Ripeterò ciò che ho detto.
Far diventare una città una stagione è come indossare occhiali da sole dentro un vulcano.
In 2007 or thereabouts, I ran into Detroit poet Chris Tysh on W. 26th Street in Chelsea. It must have been Saturday. Simultaneously, we were hailed (as it were) by the poet George Quasha, who invited us in to the White Box Gallery to take part in a video project he was making. In another version of this story, I must have been contacted by Quasha, who invited me to the gallery, and I arrived at the same time as Chris Tysh. In a third version of the story, Carla Harryman was also present, to be hailed or invited by George Quasha.
In any case, Quasha asked me to compose myself, face a video camera and speak in whatever manner I chose, at whatever length I might, to the topic “Poetry is . . . .” After giving it some thought I did so. Carla Harryman likewise spoke to the question.

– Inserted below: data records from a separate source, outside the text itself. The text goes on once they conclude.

-- pv_equiv track=rewrite | github.com/abhitatachar2000/Python101 | Topic 4 - Dictionary/Problem01-FindFrequency.py | findFrequeny
-- ===== SOURCE A (Python) =====
-- def findFrequeny(aList):
--     freqDict = {}
--     for i in aList:
--         i = i.lower()
--         if i not in freqDict:
--             freqDict[i] = 1
--         else:
--             freqDict[i] = freqDict[i] + 1
--     return freqDict
-- ===== SOURCE B (Python) =====
-- def findFrequeny(aList):
--     lows = [i.lower() for i in aList]
--     return {k: lows.count(k) for k in dict.fromkeys(lows)}
-- ===== Notes on version B (the rewrite author's own statement) =====
-- stated objective: alternative
-- what changed: Replaces the single accumulating-dict pass (test membership, insert or increment per item) with a two-phase scheme: lowercase everything once, dedup the lowered list in first-occurrence order, then build the dict by counting each distinct key with list.count.
import Mathlib
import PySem

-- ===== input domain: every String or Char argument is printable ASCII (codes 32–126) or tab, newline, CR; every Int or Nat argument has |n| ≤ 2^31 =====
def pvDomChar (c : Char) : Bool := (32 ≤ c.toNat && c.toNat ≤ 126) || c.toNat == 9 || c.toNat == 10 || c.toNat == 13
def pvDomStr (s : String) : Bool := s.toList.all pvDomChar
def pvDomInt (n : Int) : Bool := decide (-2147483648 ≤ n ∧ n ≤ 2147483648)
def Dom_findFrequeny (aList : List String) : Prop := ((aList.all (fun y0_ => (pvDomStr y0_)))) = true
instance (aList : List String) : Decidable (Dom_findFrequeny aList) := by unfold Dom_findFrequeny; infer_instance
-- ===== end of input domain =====

-- B replaces A's running insert-or-increment dict pass with lowercase + ordered dedup + per-key count (alternative decomposition, same result).

-- ===== PORT A =====
-- one accumulating dict pass: lower each item, insert 1 if absent, else increment
def findFrequeny (aList : List String) : List (String × Int) :=
  (aList.foldl (fun d i =>
      let i := PySem.Str.lower i
      if d.contains i = false then d.insert i 1
      else d.insert i (d.getD i 0 + 1))
    PySem.Dict.empty).items

-- ===== PORT B =====
-- lowercase once, dedup in first-occurrence order, count each distinct key
def findFrequeny_alt (aList : List String) : List (String × Int) :=
  let lows := aList.map PySem.Str.lower
  (PySem.List.dedup lows).map (fun k => (k, (lows.count k : Int)))

-- ===== PRECONDITION & SPEC =====
def Spec_findFrequeny (aList : List String) (out : List (String × Int)) : Prop := out = findFrequeny_alt aList
instance (aList : List String) (out : List (String × Int)) : Decidable (Spec_findFrequeny aList out) := by unfold Spec_findFrequeny; infer_instance

-- ===== CLAIM (what is proved, stated in full; the proofs are below) =====
def Claim_equal_findFrequeny : Prop := ∀ (aList : List String), Dom_findFrequeny aList → Spec_findFrequeny aList (findFrequeny aList)

-- ===== LEMMAS AND PROOFS =====

-- A's branching step is exactly the counter step 'insert i (getD i 0 + 1)'
theorem findFrequeny_step_eq :
    (fun (d : PySem.Dict String Int) (i : String) =>
      let i := PySem.Str.lower i
      if d.contains i = false then d.insert i 1
      else d.insert i (d.getD i 0 + 1))
    = (fun d i => d.insert (PySem.Str.lower i) (d.getD (PySem.Str.lower i) 0 + 1)) := by
  funext d i
  by_cases h : d.contains (PySem.Str.lower i) = false
  · rw [PySem.Dict.getD_of_not_contains (h := h)]; simp [h]
  · simp [h]

-- pull the per-item lowering out of the fold into a map
theorem foldl_lower_map (l : List String) (d : PySem.Dict String Int) :
    l.foldl (fun d i => d.insert (PySem.Str.lower i) (d.getD (PySem.Str.lower i) 0 + 1)) d
    = (l.map PySem.Str.lower).foldl (fun d i => d.insert i (d.getD i 0 + 1)) d := by
  induction l generalizing d with
  | nil => rfl
  | cons x xs ih => simp [List.foldl_cons, ih]

-- ===== VERDICT (by name: the statement is the Claim_ definition above) =====
theorem findFrequeny_spec : Claim_equal_findFrequeny := by
  intro aList _
  show findFrequeny aList = findFrequeny_alt aList
  unfold findFrequeny findFrequeny_alt
  rw [findFrequeny_step_eq]
  rw [foldl_lower_map aList PySem.Dict.empty]
  rw [PySem.Dict.foldl_insert_getD_add_one_eq_counter, PySem.Dict.items_counter]
  simp [PySem.List.dedup_eq_ofList]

Chris Tysh composed herself and spoke, while I remained at a respectful distance, not wanting to interfere. Kristin Prevallet may also have been there, composed herself, and likewise spoke.
Later, I wrote George Quasha about whether the project had come to fruition. He answered in inspecific terms. From that time forward I heard nothing more until, clicking on a Google link to an rss feed site called Tumblr, I came across evidence that the work existed and that I was in it, along with almost anyone else who might have an answer to that question. The resulting video is a compilation of some interest that just might speak to what “poetry is . . . .”
The video has been out for about one week. My segment can be found at 34:45.
A direct citation of my poem “Complete Thought,” without permission or credit (by “permission” I mean some form of notice or request) could be found (until I posted the link), at: http://withhiddennoise.net. It has since disappeared; I would be happy to have the poem online, but just with some credit and communication.
A direct citation with permission (accompanying translation into Dutch in the print journal Parmentier):
The second meets the “alterity” test of my previous post. In the first instance, it was not clear whether this was an extract or the whole poem (twenty-five of fifty sections were printed), nor where the complete poem could be obtained. There are also at least two parodic rewrites of “Complete Thought”: one by Lisa Jarnot, “Complete Hog,” Night Scenes (Flood Editions, 2008); and a second in an ephemeral chapbook which I will post when I find it.